### Problem requirements
Please output exactly the part of the records below that opens with the line containing "refine ⟨(PySem.Chars.lstrip cs).dropLast, ?_⟩" and closes with the line containing "have h5 := List.length_dropWhile_le", both lines included, and nothing else.

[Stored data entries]
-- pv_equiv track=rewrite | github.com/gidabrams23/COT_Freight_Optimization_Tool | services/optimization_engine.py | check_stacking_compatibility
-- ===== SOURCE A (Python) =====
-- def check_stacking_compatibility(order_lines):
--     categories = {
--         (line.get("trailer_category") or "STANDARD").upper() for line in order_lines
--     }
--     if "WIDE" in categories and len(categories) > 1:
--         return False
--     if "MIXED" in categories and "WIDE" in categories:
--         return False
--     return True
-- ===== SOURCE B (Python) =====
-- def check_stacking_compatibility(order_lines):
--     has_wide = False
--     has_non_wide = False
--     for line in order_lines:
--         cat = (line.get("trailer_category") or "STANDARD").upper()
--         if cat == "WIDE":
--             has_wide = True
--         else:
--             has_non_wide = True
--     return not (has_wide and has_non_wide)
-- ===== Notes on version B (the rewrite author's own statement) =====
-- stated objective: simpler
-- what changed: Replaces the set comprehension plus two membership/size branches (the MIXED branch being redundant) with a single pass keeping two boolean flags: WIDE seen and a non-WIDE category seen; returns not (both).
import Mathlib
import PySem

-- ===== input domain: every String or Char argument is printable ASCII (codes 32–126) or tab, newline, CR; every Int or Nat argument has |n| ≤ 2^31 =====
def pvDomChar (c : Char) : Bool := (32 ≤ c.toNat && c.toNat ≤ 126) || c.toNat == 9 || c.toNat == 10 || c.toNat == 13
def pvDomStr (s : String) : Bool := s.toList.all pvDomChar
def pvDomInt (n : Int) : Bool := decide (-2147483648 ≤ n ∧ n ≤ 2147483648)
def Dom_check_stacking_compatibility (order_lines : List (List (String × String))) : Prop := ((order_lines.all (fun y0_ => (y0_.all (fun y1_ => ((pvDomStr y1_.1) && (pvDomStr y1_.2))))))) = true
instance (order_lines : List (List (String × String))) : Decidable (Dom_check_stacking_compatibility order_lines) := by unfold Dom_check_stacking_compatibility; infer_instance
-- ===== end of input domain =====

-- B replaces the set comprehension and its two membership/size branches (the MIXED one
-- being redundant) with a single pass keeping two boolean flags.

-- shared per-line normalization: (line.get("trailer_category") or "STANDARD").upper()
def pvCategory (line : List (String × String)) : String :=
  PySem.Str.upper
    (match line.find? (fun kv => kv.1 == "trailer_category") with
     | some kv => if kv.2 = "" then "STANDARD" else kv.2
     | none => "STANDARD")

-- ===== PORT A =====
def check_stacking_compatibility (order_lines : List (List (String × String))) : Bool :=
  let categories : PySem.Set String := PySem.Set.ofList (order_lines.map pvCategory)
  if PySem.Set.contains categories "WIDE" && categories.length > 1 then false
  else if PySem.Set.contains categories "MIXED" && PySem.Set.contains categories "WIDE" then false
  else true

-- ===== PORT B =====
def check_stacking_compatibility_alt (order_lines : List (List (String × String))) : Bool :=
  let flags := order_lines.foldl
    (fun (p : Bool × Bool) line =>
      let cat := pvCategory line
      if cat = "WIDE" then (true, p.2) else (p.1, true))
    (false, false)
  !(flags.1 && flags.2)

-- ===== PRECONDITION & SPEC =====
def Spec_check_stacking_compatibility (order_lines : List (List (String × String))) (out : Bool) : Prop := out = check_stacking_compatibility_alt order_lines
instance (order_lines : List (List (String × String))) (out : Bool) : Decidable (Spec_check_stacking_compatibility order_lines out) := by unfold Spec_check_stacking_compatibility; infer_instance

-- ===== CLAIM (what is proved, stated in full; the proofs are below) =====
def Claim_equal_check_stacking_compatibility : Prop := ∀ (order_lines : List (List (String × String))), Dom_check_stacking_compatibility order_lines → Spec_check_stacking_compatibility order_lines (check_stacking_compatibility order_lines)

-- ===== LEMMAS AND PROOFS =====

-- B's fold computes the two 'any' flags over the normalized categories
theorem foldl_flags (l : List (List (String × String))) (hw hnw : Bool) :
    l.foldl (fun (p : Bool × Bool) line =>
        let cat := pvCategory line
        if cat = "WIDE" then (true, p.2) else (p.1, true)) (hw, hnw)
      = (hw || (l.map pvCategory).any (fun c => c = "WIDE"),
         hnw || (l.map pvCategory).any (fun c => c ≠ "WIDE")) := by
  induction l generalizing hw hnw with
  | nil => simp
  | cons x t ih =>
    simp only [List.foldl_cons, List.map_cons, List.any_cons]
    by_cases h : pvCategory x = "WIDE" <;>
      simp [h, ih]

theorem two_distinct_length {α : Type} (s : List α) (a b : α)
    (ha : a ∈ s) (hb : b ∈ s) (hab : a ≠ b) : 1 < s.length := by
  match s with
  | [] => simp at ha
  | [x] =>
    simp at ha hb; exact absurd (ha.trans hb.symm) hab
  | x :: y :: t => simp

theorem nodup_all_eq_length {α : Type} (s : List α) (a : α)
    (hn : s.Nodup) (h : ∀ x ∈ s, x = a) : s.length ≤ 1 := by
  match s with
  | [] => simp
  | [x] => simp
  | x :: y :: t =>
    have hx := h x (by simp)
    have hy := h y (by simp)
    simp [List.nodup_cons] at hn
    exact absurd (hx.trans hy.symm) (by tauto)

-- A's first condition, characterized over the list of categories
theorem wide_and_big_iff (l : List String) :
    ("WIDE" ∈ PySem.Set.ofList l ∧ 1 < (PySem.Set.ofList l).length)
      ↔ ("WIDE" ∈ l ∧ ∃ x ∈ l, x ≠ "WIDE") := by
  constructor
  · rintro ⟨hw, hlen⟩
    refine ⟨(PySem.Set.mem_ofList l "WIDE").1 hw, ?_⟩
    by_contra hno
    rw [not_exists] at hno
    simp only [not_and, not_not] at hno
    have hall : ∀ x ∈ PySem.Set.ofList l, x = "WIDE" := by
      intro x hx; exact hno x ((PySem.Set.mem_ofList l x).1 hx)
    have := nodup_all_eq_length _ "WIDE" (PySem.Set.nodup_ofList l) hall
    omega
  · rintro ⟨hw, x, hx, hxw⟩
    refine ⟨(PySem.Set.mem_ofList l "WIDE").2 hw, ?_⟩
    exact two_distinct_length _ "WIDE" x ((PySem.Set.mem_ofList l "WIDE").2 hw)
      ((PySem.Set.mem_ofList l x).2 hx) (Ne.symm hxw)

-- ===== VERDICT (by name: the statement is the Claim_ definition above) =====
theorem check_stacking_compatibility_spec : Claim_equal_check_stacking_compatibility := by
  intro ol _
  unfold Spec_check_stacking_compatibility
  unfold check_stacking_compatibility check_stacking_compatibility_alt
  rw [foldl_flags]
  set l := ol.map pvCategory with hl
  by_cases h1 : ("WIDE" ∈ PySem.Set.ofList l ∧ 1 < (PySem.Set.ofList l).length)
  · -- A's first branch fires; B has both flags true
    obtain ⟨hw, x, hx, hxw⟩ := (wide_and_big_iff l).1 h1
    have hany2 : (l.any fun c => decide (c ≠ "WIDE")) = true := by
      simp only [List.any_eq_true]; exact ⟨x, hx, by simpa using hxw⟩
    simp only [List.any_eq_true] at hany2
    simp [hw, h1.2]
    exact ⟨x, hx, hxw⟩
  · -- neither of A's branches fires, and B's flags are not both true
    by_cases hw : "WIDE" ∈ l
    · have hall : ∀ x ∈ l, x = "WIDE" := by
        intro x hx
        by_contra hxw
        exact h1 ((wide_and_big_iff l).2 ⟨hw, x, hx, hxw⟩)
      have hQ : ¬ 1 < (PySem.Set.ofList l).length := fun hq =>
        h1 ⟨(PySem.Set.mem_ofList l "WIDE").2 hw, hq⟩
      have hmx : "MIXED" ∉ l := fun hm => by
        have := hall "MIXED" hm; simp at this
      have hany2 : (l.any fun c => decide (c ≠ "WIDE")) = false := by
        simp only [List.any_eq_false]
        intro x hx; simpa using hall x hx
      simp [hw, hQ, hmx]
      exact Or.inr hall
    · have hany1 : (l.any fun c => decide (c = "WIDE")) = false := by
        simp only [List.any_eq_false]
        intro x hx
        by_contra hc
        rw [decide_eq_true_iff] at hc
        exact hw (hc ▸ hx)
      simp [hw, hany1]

* * *

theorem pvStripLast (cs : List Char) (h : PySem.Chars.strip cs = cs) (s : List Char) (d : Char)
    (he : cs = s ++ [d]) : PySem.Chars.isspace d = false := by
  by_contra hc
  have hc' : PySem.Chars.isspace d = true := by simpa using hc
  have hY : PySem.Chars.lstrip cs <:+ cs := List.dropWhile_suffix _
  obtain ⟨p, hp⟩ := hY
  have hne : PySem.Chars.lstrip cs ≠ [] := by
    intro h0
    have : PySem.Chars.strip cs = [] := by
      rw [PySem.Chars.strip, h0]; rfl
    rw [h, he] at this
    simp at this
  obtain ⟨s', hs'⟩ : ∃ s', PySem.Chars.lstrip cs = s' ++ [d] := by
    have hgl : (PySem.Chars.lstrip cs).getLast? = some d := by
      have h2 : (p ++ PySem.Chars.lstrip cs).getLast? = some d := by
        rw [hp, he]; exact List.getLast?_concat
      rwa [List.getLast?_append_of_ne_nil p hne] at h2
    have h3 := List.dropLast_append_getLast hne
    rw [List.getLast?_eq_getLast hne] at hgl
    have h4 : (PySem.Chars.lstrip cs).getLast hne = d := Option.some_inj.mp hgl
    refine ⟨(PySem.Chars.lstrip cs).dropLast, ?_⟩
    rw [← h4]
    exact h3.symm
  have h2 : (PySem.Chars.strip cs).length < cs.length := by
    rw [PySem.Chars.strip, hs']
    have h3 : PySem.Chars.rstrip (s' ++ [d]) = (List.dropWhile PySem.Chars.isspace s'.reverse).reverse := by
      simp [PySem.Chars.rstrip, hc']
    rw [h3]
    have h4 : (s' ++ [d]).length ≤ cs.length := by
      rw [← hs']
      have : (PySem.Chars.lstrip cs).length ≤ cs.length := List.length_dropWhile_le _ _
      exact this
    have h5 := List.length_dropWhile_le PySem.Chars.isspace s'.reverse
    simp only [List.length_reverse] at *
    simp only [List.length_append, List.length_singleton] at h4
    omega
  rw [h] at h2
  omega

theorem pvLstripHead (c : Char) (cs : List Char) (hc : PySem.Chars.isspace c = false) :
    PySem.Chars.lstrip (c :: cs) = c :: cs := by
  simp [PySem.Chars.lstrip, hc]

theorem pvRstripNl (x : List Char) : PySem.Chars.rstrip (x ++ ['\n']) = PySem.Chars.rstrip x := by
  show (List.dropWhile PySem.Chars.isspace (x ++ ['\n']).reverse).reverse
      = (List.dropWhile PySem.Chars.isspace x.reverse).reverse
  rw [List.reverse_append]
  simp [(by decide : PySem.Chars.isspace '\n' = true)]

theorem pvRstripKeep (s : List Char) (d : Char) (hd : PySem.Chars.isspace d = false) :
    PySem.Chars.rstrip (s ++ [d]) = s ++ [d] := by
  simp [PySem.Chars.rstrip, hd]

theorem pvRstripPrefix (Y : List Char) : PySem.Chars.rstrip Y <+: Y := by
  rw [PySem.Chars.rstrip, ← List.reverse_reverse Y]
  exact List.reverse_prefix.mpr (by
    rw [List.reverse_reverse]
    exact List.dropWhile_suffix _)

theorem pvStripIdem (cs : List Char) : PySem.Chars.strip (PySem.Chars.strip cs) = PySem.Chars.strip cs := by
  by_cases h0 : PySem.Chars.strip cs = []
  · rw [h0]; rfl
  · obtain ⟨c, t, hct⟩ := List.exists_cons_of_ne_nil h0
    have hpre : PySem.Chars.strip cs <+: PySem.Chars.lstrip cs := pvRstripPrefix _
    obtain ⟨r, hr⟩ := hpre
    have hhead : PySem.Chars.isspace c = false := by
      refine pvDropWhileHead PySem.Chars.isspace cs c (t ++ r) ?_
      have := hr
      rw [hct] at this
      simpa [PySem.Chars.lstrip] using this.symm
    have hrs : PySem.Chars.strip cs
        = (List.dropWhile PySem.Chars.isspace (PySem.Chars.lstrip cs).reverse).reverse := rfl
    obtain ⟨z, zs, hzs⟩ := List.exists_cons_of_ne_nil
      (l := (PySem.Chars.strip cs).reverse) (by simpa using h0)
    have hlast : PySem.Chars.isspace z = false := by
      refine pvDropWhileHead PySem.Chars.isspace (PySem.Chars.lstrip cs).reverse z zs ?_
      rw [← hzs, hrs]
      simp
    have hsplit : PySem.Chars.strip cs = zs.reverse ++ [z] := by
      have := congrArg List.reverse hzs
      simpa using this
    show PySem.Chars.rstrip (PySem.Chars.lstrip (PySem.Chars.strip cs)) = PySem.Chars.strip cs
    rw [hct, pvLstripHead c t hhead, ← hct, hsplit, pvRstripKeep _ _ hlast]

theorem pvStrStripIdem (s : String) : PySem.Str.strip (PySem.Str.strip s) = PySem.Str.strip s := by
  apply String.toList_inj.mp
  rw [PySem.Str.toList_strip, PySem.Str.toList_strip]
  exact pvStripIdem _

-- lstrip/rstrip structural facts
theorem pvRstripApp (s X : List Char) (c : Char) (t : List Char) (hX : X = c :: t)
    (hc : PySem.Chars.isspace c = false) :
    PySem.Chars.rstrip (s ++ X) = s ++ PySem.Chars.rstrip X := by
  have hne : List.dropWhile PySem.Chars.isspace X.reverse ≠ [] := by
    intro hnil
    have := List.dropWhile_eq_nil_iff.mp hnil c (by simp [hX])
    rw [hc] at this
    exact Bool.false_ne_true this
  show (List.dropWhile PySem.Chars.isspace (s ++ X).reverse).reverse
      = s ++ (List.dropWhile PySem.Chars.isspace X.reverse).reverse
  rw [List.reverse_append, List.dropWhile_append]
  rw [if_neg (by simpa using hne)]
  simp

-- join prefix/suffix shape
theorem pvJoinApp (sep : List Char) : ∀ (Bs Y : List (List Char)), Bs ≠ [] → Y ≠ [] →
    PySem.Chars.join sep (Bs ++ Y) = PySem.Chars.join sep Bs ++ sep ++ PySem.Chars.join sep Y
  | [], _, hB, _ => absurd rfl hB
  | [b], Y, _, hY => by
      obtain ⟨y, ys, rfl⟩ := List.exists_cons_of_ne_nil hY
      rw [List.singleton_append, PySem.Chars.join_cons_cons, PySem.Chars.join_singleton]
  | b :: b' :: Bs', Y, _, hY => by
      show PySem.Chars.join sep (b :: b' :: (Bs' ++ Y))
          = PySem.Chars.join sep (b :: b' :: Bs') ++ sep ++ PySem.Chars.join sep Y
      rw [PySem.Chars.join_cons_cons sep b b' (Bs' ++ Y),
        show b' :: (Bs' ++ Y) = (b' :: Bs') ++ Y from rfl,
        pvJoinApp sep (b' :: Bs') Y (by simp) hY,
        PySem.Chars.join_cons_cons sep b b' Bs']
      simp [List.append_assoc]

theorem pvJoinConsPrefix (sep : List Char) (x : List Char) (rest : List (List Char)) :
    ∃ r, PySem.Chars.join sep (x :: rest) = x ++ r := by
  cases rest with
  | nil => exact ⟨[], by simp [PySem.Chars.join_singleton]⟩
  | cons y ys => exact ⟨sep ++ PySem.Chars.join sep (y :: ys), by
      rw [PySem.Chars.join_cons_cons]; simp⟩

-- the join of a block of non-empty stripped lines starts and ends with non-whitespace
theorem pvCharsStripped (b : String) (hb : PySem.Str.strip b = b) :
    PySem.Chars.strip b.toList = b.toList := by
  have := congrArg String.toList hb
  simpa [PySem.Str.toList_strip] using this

### Response area
    refine ⟨(PySem.Chars.lstrip cs).dropLast, ?_⟩
    rw [← h4]
    exact h3.symm
  have h2 : (PySem.Chars.strip cs).length < cs.length := by
    rw [PySem.Chars.strip, hs']
    have h3 : PySem.Chars.rstrip (s' ++ [d]) = (List.dropWhile PySem.Chars.isspace s'.reverse).reverse := by
      simp [PySem.Chars.rstrip, hc']
    rw [h3]
    have h4 : (s' ++ [d]).length ≤ cs.length := by
      rw [← hs']
      have : (PySem.Chars.lstrip cs).length ≤ cs.length := List.length_dropWhile_le _ _
      exact this
    have h5 := List.length_dropWhile_le PySem.Chars.isspace s'.reverse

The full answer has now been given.